[Opening PROVIDED DATA section]

-- pv_equiv track=rewrite | github.com/MuhammadMaheem/programming-for-Ai-Lab | marks.py | hollow_square_with_two_diagonal_lines
-- ===== SOURCE A (Python) =====
-- def hollow_square_with_two_diagonal_lines(n):
--     if n < 1:
--         return ""
--     result = []
--     for i in range(n):
--         row = ""
--         for j in range(n):
--             if i == 0 or i == n - 1 or j == 0 or j == n - 1 or i == j or i + j == n - 1:
--                 row += "* "
--             else:
--                 row += "  "
--         result.append(row)
--     return "\n".join(result)
-- ===== SOURCE B (Python) =====
-- def hollow_square_with_two_diagonal_lines(n):
--     if n < 1:
--         return ""
--     rows = []
--     for i in range(n):
--         if i == 0 or i == n - 1:
--             rows.append("".join(["* "] * n))
--         else:
--             cells = ["  "] * n
--             for j in (0, n - 1, i, n - 1 - i):
--                 cells[j] = "* "
--             rows.append("".join(cells))
--     return "\n".join(rows)
-- ===== Notes on version B (the rewrite author's own statement) =====
-- stated objective: faster
-- what changed: B places the star tokens directly (full first/last rows; each interior row overwrites the four marked column indices in a token list and joins it) instead of growing each row string cell by cell while testing every (i,j) against A's multi-part boundary/diagonal predicate.
import Mathlib
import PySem

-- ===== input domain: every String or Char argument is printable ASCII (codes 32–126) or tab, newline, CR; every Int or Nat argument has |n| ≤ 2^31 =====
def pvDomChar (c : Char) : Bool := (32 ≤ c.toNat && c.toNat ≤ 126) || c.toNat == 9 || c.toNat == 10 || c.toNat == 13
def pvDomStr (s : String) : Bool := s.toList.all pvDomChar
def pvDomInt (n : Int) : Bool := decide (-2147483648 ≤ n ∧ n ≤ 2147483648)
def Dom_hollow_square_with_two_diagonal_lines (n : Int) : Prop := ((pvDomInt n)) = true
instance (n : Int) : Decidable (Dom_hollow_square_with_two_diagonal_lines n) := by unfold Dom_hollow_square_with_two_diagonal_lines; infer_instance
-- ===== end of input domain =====

-- B replaces A's per-cell boundary/diagonal test and repeated string concatenation by
-- direct placement of the star tokens (full first/last rows; otherwise overwrite the
-- four marked column indices in a token list and join).  Measured faster by the check.

-- ===== PORT A =====
-- inner loop of A: row = ""; for j in range(n): row += "* " / "  "
def pvRowA (n i : Int) : String :=
  (PySem.List.pyRange 0 n 1).foldl
    (fun row j =>
      if i = 0 ∨ i = n - 1 ∨ j = 0 ∨ j = n - 1 ∨ i = j ∨ i + j = n - 1
      then row ++ "* " else row ++ "  ")
    ""

def hollow_square_with_two_diagonal_lines (n : Int) : String :=
  if n < 1 then ""
  else
    let result := (PySem.List.pyRange 0 n 1).foldl
      (fun result i => result ++ [pvRowA n i]) []
    PySem.Str.join "\n" result

-- ===== PORT B =====
-- one row of B; the indices written by the small `for j in (0, n-1, i, n-1-i)` loop
-- are all nonnegative and in range, so they are kept as Nat
def pvRowB (m i : Nat) : String :=
  if i = 0 ∨ i = m - 1 then
    PySem.Str.join "" (PySem.List.pyRepeat ["* "] (m : Int))
  else
    let cells := ((((PySem.List.pyRepeat ["  "] (m : Int)).set 0 "* ").set (m - 1) "* ").set i "* ").set (m - 1 - i) "* "
    PySem.Str.join "" cells

def hollow_square_with_two_diagonal_lines_alt (n : Int) : String :=
  if n < 1 then ""
  else PySem.Str.join "\n" ((List.range n.toNat).map (pvRowB n.toNat))

-- ===== PRECONDITION & SPEC =====
def Spec_hollow_square_with_two_diagonal_lines (n : Int) (out : String) : Prop := out = hollow_square_with_two_diagonal_lines_alt n
instance (n : Int) (out : String) : Decidable (Spec_hollow_square_with_two_diagonal_lines n out) := by unfold Spec_hollow_square_with_two_diagonal_lines; infer_instance

-- ===== CLAIM (what is proved, stated in full; the proofs are below) =====
def Claim_equal_hollow_square_with_two_diagonal_lines : Prop := ∀ (n : Int), Dom_hollow_square_with_two_diagonal_lines n → Spec_hollow_square_with_two_diagonal_lines n (hollow_square_with_two_diagonal_lines n)

-- ===== LEMMAS AND PROOFS =====

-- folding `row += "* " / "  "` is flattening the per-cell token lists
lemma pv_toList_foldl_tok (P : Int → Prop) [DecidablePred P] (l : List Int) (s : String) :
    (l.foldl (fun row j => if P j then row ++ "* " else row ++ "  ") s).toList
      = s.toList ++ (l.map (fun j => if P j then "* ".toList else "  ".toList)).flatten := by
  induction l generalizing s with
  | nil => simp
  | cons a t ih =>
    by_cases h : P a <;> simp [h, ih, String.toList_append]

-- joining on the empty separator is flattening
lemma pv_join_empty (parts : List (List Char)) :
    PySem.Chars.join [] parts = parts.flatten := by
  induction parts with
  | nil => simp [PySem.Chars.join_nil]
  | cons p rest ih =>
    cases rest with
    | nil => simp [PySem.Chars.join_singleton]
    | cons q t => rw [PySem.Chars.join_cons_cons, ih]; simp

lemma pv_toList_join_empty (parts : List String) :
    (PySem.Str.join "" parts).toList = (parts.map String.toList).flatten := by
  rw [PySem.Str.toList_join]
  have h : "".toList = ([] : List Char) := rfl
  rw [h, pv_join_empty]

-- the token list A computes for row i equals the cell list B builds (generic in the
-- two token values, so it applies both to the strings and to their char lists)
lemma pv_tokens_eq {α : Type} (a b : α) (m i : Nat) (hm : 1 ≤ m) (hi : i < m) :
    (List.range m).map (fun k : Nat =>
        if (i : Int) = 0 ∨ (i : Int) = (m : Int) - 1 ∨ (0 : Int) + k = 0 ∨
           (0 : Int) + k = (m : Int) - 1 ∨ (i : Int) = (0 : Int) + k ∨
           (i : Int) + ((0 : Int) + k) = (m : Int) - 1
        then a else b)
      = (if i = 0 ∨ i = m - 1 then List.replicate m a
         else ((((List.replicate m b).set 0 a).set (m - 1) a).set i a).set (m - 1 - i) a) := by
  by_cases hb : i = 0 ∨ i = m - 1
  · rw [if_pos hb]
    apply List.ext_getElem
    · simp
    · intro j hj hj'
      simp only [List.getElem_map, List.getElem_range, List.getElem_replicate]
      rw [if_pos]
      omega
  · rw [if_neg hb]
    apply List.ext_getElem
    · simp
    · intro j hj hj'
      have hjm : j < m := by simpa using hj'
      simp only [List.getElem_map, List.getElem_range, List.getElem_set,
        List.getElem_replicate]
      clear hj hj'
      split_ifs <;> first | rfl | omega

lemma pv_row_eq (m i : Nat) (hm : 1 ≤ m) (hi : i < m) :
    pvRowA (m : Int) (i : Int) = pvRowB m i := by
  rw [← String.toList_inj]
  unfold pvRowA pvRowB
  rw [pv_toList_foldl_tok (fun j => (i : Int) = 0 ∨ (i : Int) = (m : Int) - 1 ∨ j = 0 ∨
        j = (m : Int) - 1 ∨ (i : Int) = j ∨ (i : Int) + j = (m : Int) - 1),
      PySem.List.pyRange_one, List.map_map]
  have hL : ((List.range ((m : Int) - 0).toNat).map
      ((fun j : Int => if (i : Int) = 0 ∨ (i : Int) = (m : Int) - 1 ∨ j = 0 ∨
          j = (m : Int) - 1 ∨ (i : Int) = j ∨ (i : Int) + j = (m : Int) - 1
        then "* ".toList else "  ".toList) ∘ (fun k : Nat => (0 : Int) + k)))
      = (List.range m).map (fun k : Nat =>
        if (i : Int) = 0 ∨ (i : Int) = (m : Int) - 1 ∨ (0 : Int) + k = 0 ∨
           (0 : Int) + k = (m : Int) - 1 ∨ (i : Int) = (0 : Int) + k ∨
           (i : Int) + ((0 : Int) + k) = (m : Int) - 1
        then "* ".toList else "  ".toList) := by
    have hm0 : ((m : Int) - 0).toNat = m := by omega
    rw [hm0]
    rfl
  rw [hL, pv_tokens_eq ("* ".toList) ("  ".toList) m i hm hi]
  by_cases hb : i = 0 ∨ i = m - 1
  · rw [if_pos hb, if_pos hb, pv_toList_join_empty, PySem.List.pyRepeat_singleton]
    simp [List.map_replicate]
  · rw [if_neg hb, if_neg hb]
    show _ = (PySem.Str.join "" _).toList
    rw [pv_toList_join_empty, PySem.List.pyRepeat_singleton]
    simp [List.map_set, List.map_replicate]

-- ===== VERDICT (by name: the statement is the Claim_ definition above) =====
theorem hollow_square_with_two_diagonal_lines_spec : Claim_equal_hollow_square_with_two_diagonal_lines := by
  intro n _
  show hollow_square_with_two_diagonal_lines n = hollow_square_with_two_diagonal_lines_alt n
  unfold hollow_square_with_two_diagonal_lines hollow_square_with_two_diagonal_lines_alt
  by_cases hn : n < 1
  · rw [if_pos hn, if_pos hn]
  · rw [if_neg hn, if_neg hn]
    have hm0 : ((n : Int) - 0).toNat = n.toNat := by omega
    show PySem.Str.join "\n"
        ((PySem.List.pyRange 0 n 1).foldl (fun result i => result ++ [pvRowA n i]) []) = _
    rw [PySem.List.foldl_append_singleton_eq_map, List.nil_append,
        PySem.List.pyRange_one, List.map_map, hm0]
    congr 1
    apply List.map_congr_left
    intro i hi
    have him : i < n.toNat := List.mem_range.mp hi
    have hm : 1 ≤ n.toNat := by omega
    have hcast : (0 : Int) + i = ((i : Nat) : Int) := by omega
    show pvRowA n ((0 : Int) + i) = pvRowB n.toNat i
    rw [hcast]
    have hn' : ((n.toNat : Nat) : Int) = n := by omega
    rw [← hn']
    exact pv_row_eq n.toNat i hm him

[Closing PROVIDED DATA section]

Looking at the entries above, can you reproduce exactly the lines from the one that holds "def hollow_square_with_two_diagonal_lines (n" through the one that holds "nil => simp [PySem.Chars.join_nil]", and only those?

def hollow_square_with_two_diagonal_lines (n : Int) : String :=
  if n < 1 then ""
  else
    let result := (PySem.List.pyRange 0 n 1).foldl
      (fun result i => result ++ [pvRowA n i]) []
    PySem.Str.join "\n" result

-- ===== PORT B =====
-- one row of B; the indices written by the small `for j in (0, n-1, i, n-1-i)` loop
-- are all nonnegative and in range, so they are kept as Nat
def pvRowB (m i : Nat) : String :=
  if i = 0 ∨ i = m - 1 then
    PySem.Str.join "" (PySem.List.pyRepeat ["* "] (m : Int))
  else
    let cells := ((((PySem.List.pyRepeat ["  "] (m : Int)).set 0 "* ").set (m - 1) "* ").set i "* ").set (m - 1 - i) "* "
    PySem.Str.join "" cells

def hollow_square_with_two_diagonal_lines_alt (n : Int) : String :=
  if n < 1 then ""
  else PySem.Str.join "\n" ((List.range n.toNat).map (pvRowB n.toNat))

-- ===== PRECONDITION & SPEC =====
def Spec_hollow_square_with_two_diagonal_lines (n : Int) (out : String) : Prop := out = hollow_square_with_two_diagonal_lines_alt n
instance (n : Int) (out : String) : Decidable (Spec_hollow_square_with_two_diagonal_lines n out) := by unfold Spec_hollow_square_with_two_diagonal_lines; infer_instance

-- ===== CLAIM (what is proved, stated in full; the proofs are below) =====
def Claim_equal_hollow_square_with_two_diagonal_lines : Prop := ∀ (n : Int), Dom_hollow_square_with_two_diagonal_lines n → Spec_hollow_square_with_two_diagonal_lines n (hollow_square_with_two_diagonal_lines n)

-- ===== LEMMAS AND PROOFS =====

-- folding `row += "* " / "  "` is flattening the per-cell token lists
lemma pv_toList_foldl_tok (P : Int → Prop) [DecidablePred P] (l : List Int) (s : String) :
    (l.foldl (fun row j => if P j then row ++ "* " else row ++ "  ") s).toList
      = s.toList ++ (l.map (fun j => if P j then "* ".toList else "  ".toList)).flatten := by
  induction l generalizing s with
  | nil => simp
  | cons a t ih =>
    by_cases h : P a <;> simp [h, ih, String.toList_append]

-- joining on the empty separator is flattening
lemma pv_join_empty (parts : List (List Char)) :
    PySem.Chars.join [] parts = parts.flatten := by
  induction parts with
  | nil => simp [PySem.Chars.join_nil]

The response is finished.